Weighted least squares is an alternative linear regression fitting algorithm to ordinary least squares which is suitable when the variance is non-constant. Here, instead of minimising the sum of square error \[ \sum(Y_i - \bar{Y}_i)^2\] we instead minimise the weighted sum of square error \[ \sum w_i(Y_i - \bar{Y}_i)^2\] where $w_i = \frac{1}{\text{var}(Y_i)}$. That is, the error for each observation is scaled by it’s predicted variance. When the predicted variance is unknown iterative procedures exist to progressively improve homoscedasticity in weighted linear regression.

Collaborative exercise

assumptions.csv consists of simulated data for you to practice checking the assumptions of simple linear regression. It contains 4 continuous outcome variables y1, y2, y3 and y4. It has two explanatory variables x1 and x2. Your task is to investigate the assumptions of any or all of the possible different simple linear regressions between the outcome variables and the explanatory variables. There are 8 possible regressions to check in total (4 choices for outcome variable, and 2 choices for explanatory variable. $4\times2=8$). You can either investigate all 8, or however many you have time for - but the more practice the better!

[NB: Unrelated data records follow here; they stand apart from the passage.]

-- pv_equiv track=rewrite | github.com/Jarno0110/chess-ai | reinforcement_learning_v1.py | board_string_to_int_array
-- ===== SOURCE A (Python) =====
-- def board_string_to_int_array(board):
--     int_array = []
--     int_array_e = [0, 0, 0, 0, 0, 0, 0, 0, 0, 0, 0, 0]
--     int_array_p = [1,0,0,0,0,0,0,0,0,0,0,0]
--     int_array_r = [0,1,0,0,0,0,0,0,0,0,0,0]
--     int_array_n = [0,0,1,0,0,0,0,0,0,0,0,0]
--     int_array_b = [0,0,0,1,0,0,0,0,0,0,0,0]
--     int_array_k = [0,0,0,0,1,0,0,0,0,0,0,0]
--     int_array_q = [0,0,0,0,0,1,0,0,0,0,0,0]
--     int_array_P = [0,0,0,0,0,0,1,0,0,0,0,0]
--     int_array_R = [0,0,0,0,0,0,0,1,0,0,0,0]
--     int_array_N = [0,0,0,0,0,0,0,0,1,0,0,0]
--     int_array_B = [0,0,0,0,0,0,0,0,0,1,0,0]
--     int_array_K = [0,0,0,0,0,0,0,0,0,0,1,0]
--     int_array_Q = [0,0,0,0,0,0,0,0,0,0,0,1]
--     for x in board:
--         if(x == "p"):
--             int_array.append(int_array_p)
--         if (x == "n"):
--             int_array.append(int_array_n)
--         if (x == "b"):
--             int_array.append(int_array_b)
--         if (x == "r"):
--             int_array.append(int_array_r)
--         if (x == "k"):
--             int_array.append(int_array_k)
--         if (x == "q"):
--             int_array.append(int_array_q)
--         if (x == "P"):
--             int_array.append(int_array_P)
--         if (x == "N"):
--             int_array.append(int_array_N)
--         if (x == "B"):
--             int_array.append(int_array_B)
--         if (x == "Q"):
--             int_array.append(int_array_Q)
--         if (x == "K"):
--             int_array.append(int_array_K)
--         if (x == "R"):
--             int_array.append(int_array_R)
--         if (x == "."):
--             int_array.append(int_array_e)
--     return int_array
-- ===== SOURCE B (Python) =====
-- def board_string_to_int_array(board):
--     order = "prnbkqPRNBKQ"
--     # stage 1: keep only recognised cells
--     cells = [x for x in board if x in order or x == "."]
--     # stage 2: build the 12 one-hot COLUMNS of the result matrix
--     columns = [[1 if x == p else 0 for x in cells] for p in order]
--     # stage 3: transpose columns into rows
--     return [[col[i] for col in columns] for i in range(len(cells))]
-- ===== Notes on version B (the rewrite author's own statement) =====
-- stated objective: alternative
-- what changed: Instead of A's per-character 13-branch cascade appending precomputed rows in one pass, B stages the work: it first filters the board to recognised cells, then builds the twelve one-hot COLUMNS of the result matrix (one pass per piece letter), and finally transposes the columns into rows by index.
import Mathlib
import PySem

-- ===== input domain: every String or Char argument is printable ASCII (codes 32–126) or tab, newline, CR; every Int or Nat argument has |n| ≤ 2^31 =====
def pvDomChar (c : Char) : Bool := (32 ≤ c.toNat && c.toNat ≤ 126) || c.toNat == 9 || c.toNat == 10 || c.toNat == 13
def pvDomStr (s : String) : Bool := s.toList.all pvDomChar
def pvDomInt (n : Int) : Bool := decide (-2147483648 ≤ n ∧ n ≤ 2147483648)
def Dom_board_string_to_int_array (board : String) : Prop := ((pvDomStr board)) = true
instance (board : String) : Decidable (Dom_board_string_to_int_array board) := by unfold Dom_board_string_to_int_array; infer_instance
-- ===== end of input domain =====

-- B replaces A's single-pass 13-branch if-cascade by a staged column-wise construction:
-- filter the board to recognised cells, build the 12 one-hot columns, transpose into rows (objective: alternative).

-- ===== PORT A =====
def board_string_to_int_array (board : String) : List (List Int) :=
  let int_array_e : List Int := [0,0,0,0,0,0,0,0,0,0,0,0]
  let int_array_p : List Int := [1,0,0,0,0,0,0,0,0,0,0,0]
  let int_array_r : List Int := [0,1,0,0,0,0,0,0,0,0,0,0]
  let int_array_n : List Int := [0,0,1,0,0,0,0,0,0,0,0,0]
  let int_array_b : List Int := [0,0,0,1,0,0,0,0,0,0,0,0]
  let int_array_k : List Int := [0,0,0,0,1,0,0,0,0,0,0,0]
  let int_array_q : List Int := [0,0,0,0,0,1,0,0,0,0,0,0]
  let int_array_P : List Int := [0,0,0,0,0,0,1,0,0,0,0,0]
  let int_array_R : List Int := [0,0,0,0,0,0,0,1,0,0,0,0]
  let int_array_N : List Int := [0,0,0,0,0,0,0,0,1,0,0,0]
  let int_array_B : List Int := [0,0,0,0,0,0,0,0,0,1,0,0]
  let int_array_K : List Int := [0,0,0,0,0,0,0,0,0,0,1,0]
  let int_array_Q : List Int := [0,0,0,0,0,0,0,0,0,0,0,1]
  board.toList.foldl (fun int_array x =>
    let int_array := if x = 'p' then int_array ++ [int_array_p] else int_array
    let int_array := if x = 'n' then int_array ++ [int_array_n] else int_array
    let int_array := if x = 'b' then int_array ++ [int_array_b] else int_array
    let int_array := if x = 'r' then int_array ++ [int_array_r] else int_array
    let int_array := if x = 'k' then int_array ++ [int_array_k] else int_array
    let int_array := if x = 'q' then int_array ++ [int_array_q] else int_array
    let int_array := if x = 'P' then int_array ++ [int_array_P] else int_array
    let int_array := if x = 'N' then int_array ++ [int_array_N] else int_array
    let int_array := if x = 'B' then int_array ++ [int_array_B] else int_array
    let int_array := if x = 'Q' then int_array ++ [int_array_Q] else int_array
    let int_array := if x = 'K' then int_array ++ [int_array_K] else int_array
    let int_array := if x = 'R' then int_array ++ [int_array_R] else int_array
    let int_array := if x = '.' then int_array ++ [int_array_e] else int_array
    int_array) []

-- ===== PORT B =====
-- 'x in order' on the single-char x equals list membership; col[i] is always in range
-- (every column has length cells.length), so getD's default is never used.
def board_string_to_int_array_alt (board : String) : List (List Int) :=
  let order : List Char := ("prnbkqPRNBKQ" : String).toList
  let cells : List Char := board.toList.filter (fun x => decide (x ∈ order) || x == '.')
  let columns : List (List Int) :=
    order.map (fun p => cells.map (fun x => if x == p then (1 : Int) else 0))
  (List.range cells.length).map (fun i => columns.map (fun col => col.getD i 0))

-- ===== PRECONDITION & SPEC =====
def Spec_board_string_to_int_array (board : String) (out : List (List Int)) : Prop := out = board_string_to_int_array_alt board
instance (board : String) (out : List (List Int)) : Decidable (Spec_board_string_to_int_array board out) := by unfold Spec_board_string_to_int_array; infer_instance

-- ===== CLAIM (what is proved, stated in full; the proofs are below) =====
def Claim_equal_board_string_to_int_array : Prop := ∀ (board : String), Dom_board_string_to_int_array board → Spec_board_string_to_int_array board (board_string_to_int_array board)

-- ===== LEMMAS AND PROOFS =====

def pvOrder : List Char := ("prnbkqPRNBKQ" : String).toList

def pvPred (x : Char) : Bool := decide (x ∈ pvOrder) || x == '.'

def pvRow (x : Char) : List Int := pvOrder.map (fun p => if x == p then (1 : Int) else 0)

-- A's loop body, factored for the proof
def pvStepA (int_array : List (List Int)) (x : Char) : List (List Int) :=
  let int_array := if x = 'p' then int_array ++ [[1,0,0,0,0,0,0,0,0,0,0,0]] else int_array
  let int_array := if x = 'n' then int_array ++ [[0,0,1,0,0,0,0,0,0,0,0,0]] else int_array
  let int_array := if x = 'b' then int_array ++ [[0,0,0,1,0,0,0,0,0,0,0,0]] else int_array
  let int_array := if x = 'r' then int_array ++ [[0,1,0,0,0,0,0,0,0,0,0,0]] else int_array
  let int_array := if x = 'k' then int_array ++ [[0,0,0,0,1,0,0,0,0,0,0,0]] else int_array
  let int_array := if x = 'q' then int_array ++ [[0,0,0,0,0,1,0,0,0,0,0,0]] else int_array
  let int_array := if x = 'P' then int_array ++ [[0,0,0,0,0,0,1,0,0,0,0,0]] else int_array
  let int_array := if x = 'N' then int_array ++ [[0,0,0,0,0,0,0,0,1,0,0,0]] else int_array
  let int_array := if x = 'B' then int_array ++ [[0,0,0,0,0,0,0,0,0,1,0,0]] else int_array
  let int_array := if x = 'Q' then int_array ++ [[0,0,0,0,0,0,0,0,0,0,0,1]] else int_array
  let int_array := if x = 'K' then int_array ++ [[0,0,0,0,0,0,0,0,0,0,1,0]] else int_array
  let int_array := if x = 'R' then int_array ++ [[0,0,0,0,0,0,0,1,0,0,0,0]] else int_array
  let int_array := if x = '.' then int_array ++ [[0,0,0,0,0,0,0,0,0,0,0,0]] else int_array
  int_array

-- A's step appends pvRow x exactly on recognised characters
theorem pvStepA_eq (acc : List (List Int)) (x : Char) :
    pvStepA acc x = acc ++ (if pvPred x then [pvRow x] else []) := by
  by_cases hp : x = 'p'; · subst hp; simp [pvStepA, pvPred, pvRow, pvOrder]
  by_cases hn : x = 'n'; · subst hn; simp [pvStepA, pvPred, pvRow, pvOrder]
  by_cases hb : x = 'b'; · subst hb; simp [pvStepA, pvPred, pvRow, pvOrder]
  by_cases hr : x = 'r'; · subst hr; simp [pvStepA, pvPred, pvRow, pvOrder]
  by_cases hk : x = 'k'; · subst hk; simp [pvStepA, pvPred, pvRow, pvOrder]
  by_cases hq : x = 'q'; · subst hq; simp [pvStepA, pvPred, pvRow, pvOrder]
  by_cases hP : x = 'P'; · subst hP; simp [pvStepA, pvPred, pvRow, pvOrder]
  by_cases hN : x = 'N'; · subst hN; simp [pvStepA, pvPred, pvRow, pvOrder]
  by_cases hB : x = 'B'; · subst hB; simp [pvStepA, pvPred, pvRow, pvOrder]
  by_cases hQ : x = 'Q'; · subst hQ; simp [pvStepA, pvPred, pvRow, pvOrder]
  by_cases hK : x = 'K'; · subst hK; simp [pvStepA, pvPred, pvRow, pvOrder]
  by_cases hR : x = 'R'; · subst hR; simp [pvStepA, pvPred, pvRow, pvOrder]
  by_cases hd : x = '.'
  · subst hd; simp [pvStepA, pvPred, pvRow, pvOrder]
  · have hpred : pvPred x = false := by
      simp [pvPred, pvOrder, hp, hn, hb, hr, hk, hq, hP, hN, hB, hQ, hK, hR, hd]
    simp [pvStepA, hp, hn, hb, hr, hk, hq, hP, hN, hB, hQ, hK, hR, hd, hpred]

theorem pvFoldA_eq (l : List Char) (acc : List (List Int)) :
    l.foldl pvStepA acc = acc ++ (l.filter pvPred).map pvRow := by
  induction l generalizing acc with
  | nil => simp
  | cons x xs ih =>
    simp only [List.foldl_cons, List.filter_cons]
    rw [ih, pvStepA_eq]
    by_cases h : pvPred x = true <;> simp [h]

-- transposing the column matrix yields exactly the per-cell rows
theorem pvTranspose_eq (cells : List Char) :
    (List.range cells.length).map (fun i =>
        (pvOrder.map (fun p => cells.map (fun x => if x == p then (1 : Int) else 0))).map
          (fun col => col.getD i 0))
      = cells.map pvRow := by
  apply List.ext_getElem
  · simp
  · intro i h1 h2
    simp only [List.getElem_map, List.getElem_range, List.map_map]
    have hi : i < cells.length := by simpa using h2
    simp [pvRow, List.getElem?_eq_getElem hi]

-- ===== VERDICT (by name: the statement is the Claim_ definition above) =====
theorem board_string_to_int_array_spec : Claim_equal_board_string_to_int_array := by
  intro board _
  show _ = _
  have hA : board_string_to_int_array board = board.toList.foldl pvStepA [] := rfl
  have hB : board_string_to_int_array_alt board
      = (List.range (board.toList.filter pvPred).length).map (fun i =>
          (pvOrder.map (fun p =>
            (board.toList.filter pvPred).map (fun x => if x == p then (1 : Int) else 0))).map
            (fun col => col.getD i 0)) := rfl
  rw [hA, hB, pvFoldA_eq, pvTranspose_eq]
  simp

Discuss your analysis of the assumptions with your group in this week’s tutorial. (We will allocate the groups during the tutorial). If you are unable to attend the tutorial you may use this week’s discussion board to discuss your answers.

Summary

This week’s key concepts are:

Linear regression has four key assumptions that should be investigated:
- Linearity - investigated with a residual versus fitted plot. An even scatter around zero indicates this assumption has been met
- Homoscedasticity (constant variance) - investigated with a residual versus fitted plot. An even scatter around zero with no “fanning” indicates this assumption has been met
- Normality of residuals - investigated with a normal quantile plot, or a histogram, of the residuals. For large sample sizes, moderate deviations to this assumption are ok.
- Independence of observations. This is usually investigated by reviewing the study design. However sometimes there can be warning flags present in the data (e.g. a participant identifier column with duplicate entries).
Violations of any of the assumptions above will result in regression results that are biased, have incorrect interpretations, or have inflated type 1 errors. The greater the violation to the assumption, the greater the consequence
Log transformations are a useful tool that can often improve assumption violations. However, the interpretation of regression coefficients will change with a log transformation.